Model Architecture: Most LLMs use a decoder-only transformer architecture, with various techniques like Llama-2's Ghost attention for better dialogue control and sliding window attention for longer contexts.
Training: Supervised fine-tuning (SFT) is crucial, with tens of thousands of annotations proving sufficient, as seen in Llama-2's 27,540 annotations. Quality and diversity of data are vital. Reinforcement Learning from Human Feedback (RLHF) uses algorithms like proximal policy optimization (PPO) to align model behavior with human preferences, enhancing safety. An alternative to PPO is direct preference optimization (DPO).
Data Contamination during Pre-training: The increasing issue of data contamination, where pre-training corpora include benchmark data, affects perceptions of LLMs' generalization abilities. Addressing this requires exploring the overlap between benchmarks and pre-training data and assessing overfitting to enhance LLM reliability. Future directions include standardizing disclosure of pre-training data and developing methods to mitigate data contamination.
Closed-sourced Development of Alignment: RLHF for alignment is gaining attention, but few open-source LLMs use it due to the lack of high-quality preference data and pre-trained reward models. Addressing the scarcity of diverse, high-quality data in complex scenarios remains a challenge.
Difficulty in Continuous Improvements: Enhancing fundamental LLM abilities faces challenges like the high cost of exploring data mixtures and reliance on knowledge distillation from closed-source models, which may mask issues in scalability. Future research could explore novel methods like unsupervised learning to advance LLM abilities while addressing these challenges and costs.

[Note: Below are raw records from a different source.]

lemma solve_eq_alt (N : Int) : solve N = solve_alt N := by
  obtain ⟨hlen, hrow, hent⟩ := invA_fold N
  have hget : ∀ iN jN : Nat, iN < 10 → jN < 10 →
      PySem.List.pyGetD (PySem.List.pyGetD ((PySem.List.pyRange 1 (N + 1) 1).foldl pvStepA pvCounter0) ((iN : Nat) : Int) []) ((jN : Nat) : Int) 0
        = cntSpec N iN jN := by
    intro iN jN hi hj
    rw [PySem.List.pyGetD_natCast, PySem.List.pyGetD_natCast]
    exact hent iN jN hi hj
  have hrange : PySem.List.pyRange 0 10 1 =
      [((0:Nat):Int), ((1:Nat):Int), ((2:Nat):Int), ((3:Nat):Int), ((4:Nat):Int),
       ((5:Nat):Int), ((6:Nat):Int), ((7:Nat):Int), ((8:Nat):Int), ((9:Nat):Int)] := by decide
  have hrange1 : PySem.List.pyRange 1 10 1 =
      [((1:Nat):Int), ((2:Nat):Int), ((3:Nat):Int), ((4:Nat):Int),
       ((5:Nat):Int), ((6:Nat):Int), ((7:Nat):Int), ((8:Nat):Int), ((9:Nat):Int)] := by decide
  rw [solve, solve_alt, hrange, hrange1]
  simp only [List.foldl_cons, List.foldl_nil, List.flatMap_cons, List.flatMap_nil,
    List.map_cons, List.map_nil, List.sum_append, List.sum_cons, List.sum_nil]
  simp only [show ∀ a b, solveAltGo N a b 1 (by omega) = solveAltGoOne N a b from fun a b => rfl]
  have hgo : ∀ (aN bN : Nat), 1 ≤ aN → aN ≤ 9 → bN ≤ 9 →
      solveAltGoOne N (aN : Int) (bN : Int) = cntSpec N aN bN := by
    intro aN bN h1 h2 h3
    exact go_cntSpec N _ _ (by exact_mod_cast h1) (by exact_mod_cast h2)
      (by positivity) (by exact_mod_cast Nat.lt_succ_of_le h3)
  have e00 := hget 0 0 (by norm_num) (by norm_num)
  have e01 := hget 0 1 (by norm_num) (by norm_num)
  have e02 := hget 0 2 (by norm_num) (by norm_num)
  have e03 := hget 0 3 (by norm_num) (by norm_num)
  have e04 := hget 0 4 (by norm_num) (by norm_num)
  have e05 := hget 0 5 (by norm_num) (by norm_num)
  have e06 := hget 0 6 (by norm_num) (by norm_num)
  have e07 := hget 0 7 (by norm_num) (by norm_num)
  have e08 := hget 0 8 (by norm_num) (by norm_num)
  have e09 := hget 0 9 (by norm_num) (by norm_num)
  have e10 := hget 1 0 (by norm_num) (by norm_num)
  have e11 := hget 1 1 (by norm_num) (by norm_num)
  have e12 := hget 1 2 (by norm_num) (by norm_num)
  have e13 := hget 1 3 (by norm_num) (by norm_num)
  have e14 := hget 1 4 (by norm_num) (by norm_num)
  have e15 := hget 1 5 (by norm_num) (by norm_num)
  have e16 := hget 1 6 (by norm_num) (by norm_num)
  have e17 := hget 1 7 (by norm_num) (by norm_num)
  have e18 := hget 1 8 (by norm_num) (by norm_num)
  have e19 := hget 1 9 (by norm_num) (by norm_num)
  have e20 := hget 2 0 (by norm_num) (by norm_num)
  have e21 := hget 2 1 (by norm_num) (by norm_num)
  have e22 := hget 2 2 (by norm_num) (by norm_num)
  have e23 := hget 2 3 (by norm_num) (by norm_num)
  have e24 := hget 2 4 (by norm_num) (by norm_num)
  have e25 := hget 2 5 (by norm_num) (by norm_num)
  have e26 := hget 2 6 (by norm_num) (by norm_num)
  have e27 := hget 2 7 (by norm_num) (by norm_num)
  have e28 := hget 2 8 (by norm_num) (by norm_num)
  have e29 := hget 2 9 (by norm_num) (by norm_num)
  have e30 := hget 3 0 (by norm_num) (by norm_num)
  have e31 := hget 3 1 (by norm_num) (by norm_num)
  have e32 := hget 3 2 (by norm_num) (by norm_num)
  have e33 := hget 3 3 (by norm_num) (by norm_num)
  have e34 := hget 3 4 (by norm_num) (by norm_num)
  have e35 := hget 3 5 (by norm_num) (by norm_num)
  have e36 := hget 3 6 (by norm_num) (by norm_num)
  have e37 := hget 3 7 (by norm_num) (by norm_num)
  have e38 := hget 3 8 (by norm_num) (by norm_num)
  have e39 := hget 3 9 (by norm_num) (by norm_num)
  have e40 := hget 4 0 (by norm_num) (by norm_num)
  have e41 := hget 4 1 (by norm_num) (by norm_num)
  have e42 := hget 4 2 (by norm_num) (by norm_num)
  have e43 := hget 4 3 (by norm_num) (by norm_num)
  have e44 := hget 4 4 (by norm_num) (by norm_num)
  have e45 := hget 4 5 (by norm_num) (by norm_num)
  have e46 := hget 4 6 (by norm_num) (by norm_num)
  have e47 := hget 4 7 (by norm_num) (by norm_num)
  have e48 := hget 4 8 (by norm_num) (by norm_num)
  have e49 := hget 4 9 (by norm_num) (by norm_num)
  have e50 := hget 5 0 (by norm_num) (by norm_num)
  have e51 := hget 5 1 (by norm_num) (by norm_num)
  have e52 := hget 5 2 (by norm_num) (by norm_num)
  have e53 := hget 5 3 (by norm_num) (by norm_num)
  have e54 := hget 5 4 (by norm_num) (by norm_num)
  have e55 := hget 5 5 (by norm_num) (by norm_num)
  have e56 := hget 5 6 (by norm_num) (by norm_num)
  have e57 := hget 5 7 (by norm_num) (by norm_num)
  have e58 := hget 5 8 (by norm_num) (by norm_num)
  have e59 := hget 5 9 (by norm_num) (by norm_num)
  have e60 := hget 6 0 (by norm_num) (by norm_num)
  have e61 := hget 6 1 (by norm_num) (by norm_num)
  have e62 := hget 6 2 (by norm_num) (by norm_num)
  have e63 := hget 6 3 (by norm_num) (by norm_num)
  have e64 := hget 6 4 (by norm_num) (by norm_num)
  have e65 := hget 6 5 (by norm_num) (by norm_num)
  have e66 := hget 6 6 (by norm_num) (by norm_num)
  have e67 := hget 6 7 (by norm_num) (by norm_num)
  have e68 := hget 6 8 (by norm_num) (by norm_num)
  have e69 := hget 6 9 (by norm_num) (by norm_num)
  have e70 := hget 7 0 (by norm_num) (by norm_num)
  have e71 := hget 7 1 (by norm_num) (by norm_num)
  have e72 := hget 7 2 (by norm_num) (by norm_num)
  have e73 := hget 7 3 (by norm_num) (by norm_num)
  have e74 := hget 7 4 (by norm_num) (by norm_num)
  have e75 := hget 7 5 (by norm_num) (by norm_num)
  have e76 := hget 7 6 (by norm_num) (by norm_num)
  have e77 := hget 7 7 (by norm_num) (by norm_num)
  have e78 := hget 7 8 (by norm_num) (by norm_num)
  have e79 := hget 7 9 (by norm_num) (by norm_num)
  have e80 := hget 8 0 (by norm_num) (by norm_num)
  have e81 := hget 8 1 (by norm_num) (by norm_num)
  have e82 := hget 8 2 (by norm_num) (by norm_num)
  have e83 := hget 8 3 (by norm_num) (by norm_num)
  have e84 := hget 8 4 (by norm_num) (by norm_num)
  have e85 := hget 8 5 (by norm_num) (by norm_num)
  have e86 := hget 8 6 (by norm_num) (by norm_num)
  have e87 := hget 8 7 (by norm_num) (by norm_num)
  have e88 := hget 8 8 (by norm_num) (by norm_num)
  have e89 := hget 8 9 (by norm_num) (by norm_num)
  have e90 := hget 9 0 (by norm_num) (by norm_num)
  have e91 := hget 9 1 (by norm_num) (by norm_num)
  have e92 := hget 9 2 (by norm_num) (by norm_num)
  have e93 := hget 9 3 (by norm_num) (by norm_num)
  have e94 := hget 9 4 (by norm_num) (by norm_num)
  have e95 := hget 9 5 (by norm_num) (by norm_num)
  have e96 := hget 9 6 (by norm_num) (by norm_num)
  have e97 := hget 9 7 (by norm_num) (by norm_num)
  have e98 := hget 9 8 (by norm_num) (by norm_num)
  have e99 := hget 9 9 (by norm_num) (by norm_num)
  have g11 := hgo 1 1 (by norm_num) (by norm_num) (by norm_num)
  have g12 := hgo 1 2 (by norm_num) (by norm_num) (by norm_num)
  have g13 := hgo 1 3 (by norm_num) (by norm_num) (by norm_num)
  have g14 := hgo 1 4 (by norm_num) (by norm_num) (by norm_num)
  have g15 := hgo 1 5 (by norm_num) (by norm_num) (by norm_num)
  have g16 := hgo 1 6 (by norm_num) (by norm_num) (by norm_num)
  have g17 := hgo 1 7 (by norm_num) (by norm_num) (by norm_num)
  have g18 := hgo 1 8 (by norm_num) (by norm_num) (by norm_num)
  have g19 := hgo 1 9 (by norm_num) (by norm_num) (by norm_num)
  have g21 := hgo 2 1 (by norm_num) (by norm_num) (by norm_num)
  have g22 := hgo 2 2 (by norm_num) (by norm_num) (by norm_num)
  have g23 := hgo 2 3 (by norm_num) (by norm_num) (by norm_num)
  have g24 := hgo 2 4 (by norm_num) (by norm_num) (by norm_num)
  have g25 := hgo 2 5 (by norm_num) (by norm_num) (by norm_num)
  have g26 := hgo 2 6 (by norm_num) (by norm_num) (by norm_num)
  have g27 := hgo 2 7 (by norm_num) (by norm_num) (by norm_num)
  have g28 := hgo 2 8 (by norm_num) (by norm_num) (by norm_num)
  have g29 := hgo 2 9 (by norm_num) (by norm_num) (by norm_num)
  have g31 := hgo 3 1 (by norm_num) (by norm_num) (by norm_num)
  have g32 := hgo 3 2 (by norm_num) (by norm_num) (by norm_num)
  have g33 := hgo 3 3 (by norm_num) (by norm_num) (by norm_num)
  have g34 := hgo 3 4 (by norm_num) (by norm_num) (by norm_num)
  have g35 := hgo 3 5 (by norm_num) (by norm_num) (by norm_num)
  have g36 := hgo 3 6 (by norm_num) (by norm_num) (by norm_num)
  have g37 := hgo 3 7 (by norm_num) (by norm_num) (by norm_num)
  have g38 := hgo 3 8 (by norm_num) (by norm_num) (by norm_num)
  have g39 := hgo 3 9 (by norm_num) (by norm_num) (by norm_num)
  have g41 := hgo 4 1 (by norm_num) (by norm_num) (by norm_num)
  have g42 := hgo 4 2 (by norm_num) (by norm_num) (by norm_num)
  have g43 := hgo 4 3 (by norm_num) (by norm_num) (by norm_num)
  have g44 := hgo 4 4 (by norm_num) (by norm_num) (by norm_num)
  have g45 := hgo 4 5 (by norm_num) (by norm_num) (by norm_num)
  have g46 := hgo 4 6 (by norm_num) (by norm_num) (by norm_num)
  have g47 := hgo 4 7 (by norm_num) (by norm_num) (by norm_num)
  have g48 := hgo 4 8 (by norm_num) (by norm_num) (by norm_num)
  have g49 := hgo 4 9 (by norm_num) (by norm_num) (by norm_num)
  have g51 := hgo 5 1 (by norm_num) (by norm_num) (by norm_num)
  have g52 := hgo 5 2 (by norm_num) (by norm_num) (by norm_num)
  have g53 := hgo 5 3 (by norm_num) (by norm_num) (by norm_num)
  have g54 := hgo 5 4 (by norm_num) (by norm_num) (by norm_num)
  have g55 := hgo 5 5 (by norm_num) (by norm_num) (by norm_num)
  have g56 := hgo 5 6 (by norm_num) (by norm_num) (by norm_num)
  have g57 := hgo 5 7 (by norm_num) (by norm_num) (by norm_num)
  have g58 := hgo 5 8 (by norm_num) (by norm_num) (by norm_num)
  have g59 := hgo 5 9 (by norm_num) (by norm_num) (by norm_num)
  have g61 := hgo 6 1 (by norm_num) (by norm_num) (by norm_num)
  have g62 := hgo 6 2 (by norm_num) (by norm_num) (by norm_num)
  have g63 := hgo 6 3 (by norm_num) (by norm_num) (by norm_num)
  have g64 := hgo 6 4 (by norm_num) (by norm_num) (by norm_num)
  have g65 := hgo 6 5 (by norm_num) (by norm_num) (by norm_num)
  have g66 := hgo 6 6 (by norm_num) (by norm_num) (by norm_num)
  have g67 := hgo 6 7 (by norm_num) (by norm_num) (by norm_num)
  have g68 := hgo 6 8 (by norm_num) (by norm_num) (by norm_num)
  have g69 := hgo 6 9 (by norm_num) (by norm_num) (by norm_num)
  have g71 := hgo 7 1 (by norm_num) (by norm_num) (by norm_num)
  have g72 := hgo 7 2 (by norm_num) (by norm_num) (by norm_num)
  have g73 := hgo 7 3 (by norm_num) (by norm_num) (by norm_num)
  have g74 := hgo 7 4 (by norm_num) (by norm_num) (by norm_num)
  have g75 := hgo 7 5 (by norm_num) (by norm_num) (by norm_num)
  have g76 := hgo 7 6 (by norm_num) (by norm_num) (by norm_num)
  have g77 := hgo 7 7 (by norm_num) (by norm_num) (by norm_num)
  have g78 := hgo 7 8 (by norm_num) (by norm_num) (by norm_num)
  have g79 := hgo 7 9 (by norm_num) (by norm_num) (by norm_num)
  have g81 := hgo 8 1 (by norm_num) (by norm_num) (by norm_num)
  have g82 := hgo 8 2 (by norm_num) (by norm_num) (by norm_num)
  have g83 := hgo 8 3 (by norm_num) (by norm_num) (by norm_num)
  have g84 := hgo 8 4 (by norm_num) (by norm_num) (by norm_num)
  have g85 := hgo 8 5 (by norm_num) (by norm_num) (by norm_num)
  have g86 := hgo 8 6 (by norm_num) (by norm_num) (by norm_num)
  have g87 := hgo 8 7 (by norm_num) (by norm_num) (by norm_num)
  have g88 := hgo 8 8 (by norm_num) (by norm_num) (by norm_num)
  have g89 := hgo 8 9 (by norm_num) (by norm_num) (by norm_num)
  have g91 := hgo 9 1 (by norm_num) (by norm_num) (by norm_num)
  have g92 := hgo 9 2 (by norm_num) (by norm_num) (by norm_num)
  have g93 := hgo 9 3 (by norm_num) (by norm_num) (by norm_num)
  have g94 := hgo 9 4 (by norm_num) (by norm_num) (by norm_num)
  have g95 := hgo 9 5 (by norm_num) (by norm_num) (by norm_num)
  have g96 := hgo 9 6 (by norm_num) (by norm_num) (by norm_num)
  have g97 := hgo 9 7 (by norm_num) (by norm_num) (by norm_num)
  have g98 := hgo 9 8 (by norm_num) (by norm_num) (by norm_num)
  have g99 := hgo 9 9 (by norm_num) (by norm_num) (by norm_num)
  rw [e00, e01, e02, e03, e04, e05, e06, e07, e08, e09, e10, e11, e12, e13, e14, e15, e16, e17, e18, e19, e20, e21, e22, e23, e24, e25, e26, e27, e28, e29, e30, e31, e32, e33, e34, e35, e36, e37, e38, e39, e40, e41, e42, e43, e44, e45, e46, e47, e48, e49, e50, e51, e52, e53, e54, e55, e56, e57, e58, e59, e60, e61, e62, e63, e64, e65, e66, e67, e68, e69, e70, e71, e72, e73, e74, e75, e76, e77, e78, e79, e80, e81, e82, e83, e84, e85, e86, e87, e88, e89, e90, e91, e92, e93, e94, e95, e96, e97, e98, e99, g11, g12, g13, g14, g15, g16, g17, g18, g19, g21, g22, g23, g24, g25, g26, g27, g28, g29, g31, g32, g33, g34, g35, g36, g37, g38, g39, g41, g42, g43, g44, g45, g46, g47, g48, g49, g51, g52, g53, g54, g55, g56, g57, g58, g59, g61, g62, g63, g64, g65, g66, g67, g68, g69, g71, g72, g73, g74, g75, g76, g77, g78, g79, g81, g82, g83, g84, g85, g86, g87, g88, g89, g91, g92, g93, g94, g95, g96, g97, g98, g99]
  simp only [Nat.cast_ofNat, Nat.cast_zero, Nat.cast_one, cntSpec_zero_fd,
    mul_zero, zero_mul, add_zero, zero_add]
  ring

I. Read and Learn: Dive into the detailed survey comparing open-source LLMs with ChatGPT. It’s a treasure trove of information for anyone interested in the future of AI.
II. Engage with AI Safely: Understand the importance of safety in AI interactions. The use of Reinforcement Learning with Human Feedback (RLHF) in models like GPT-3.5-turbo and GPT-4 ensures responses are respectful and unbiased. Explore how this can be implemented more broadly in AI technology.
III. Contribute to AI Development: For those in the field, consider the challenges in training LLMs, like data contamination and the need for diverse, quality data. There’s a call to action for developing methods to mitigate these challenges and to explore new training techniques, such as unsupervised learning, for the continuous improvement of LLMs.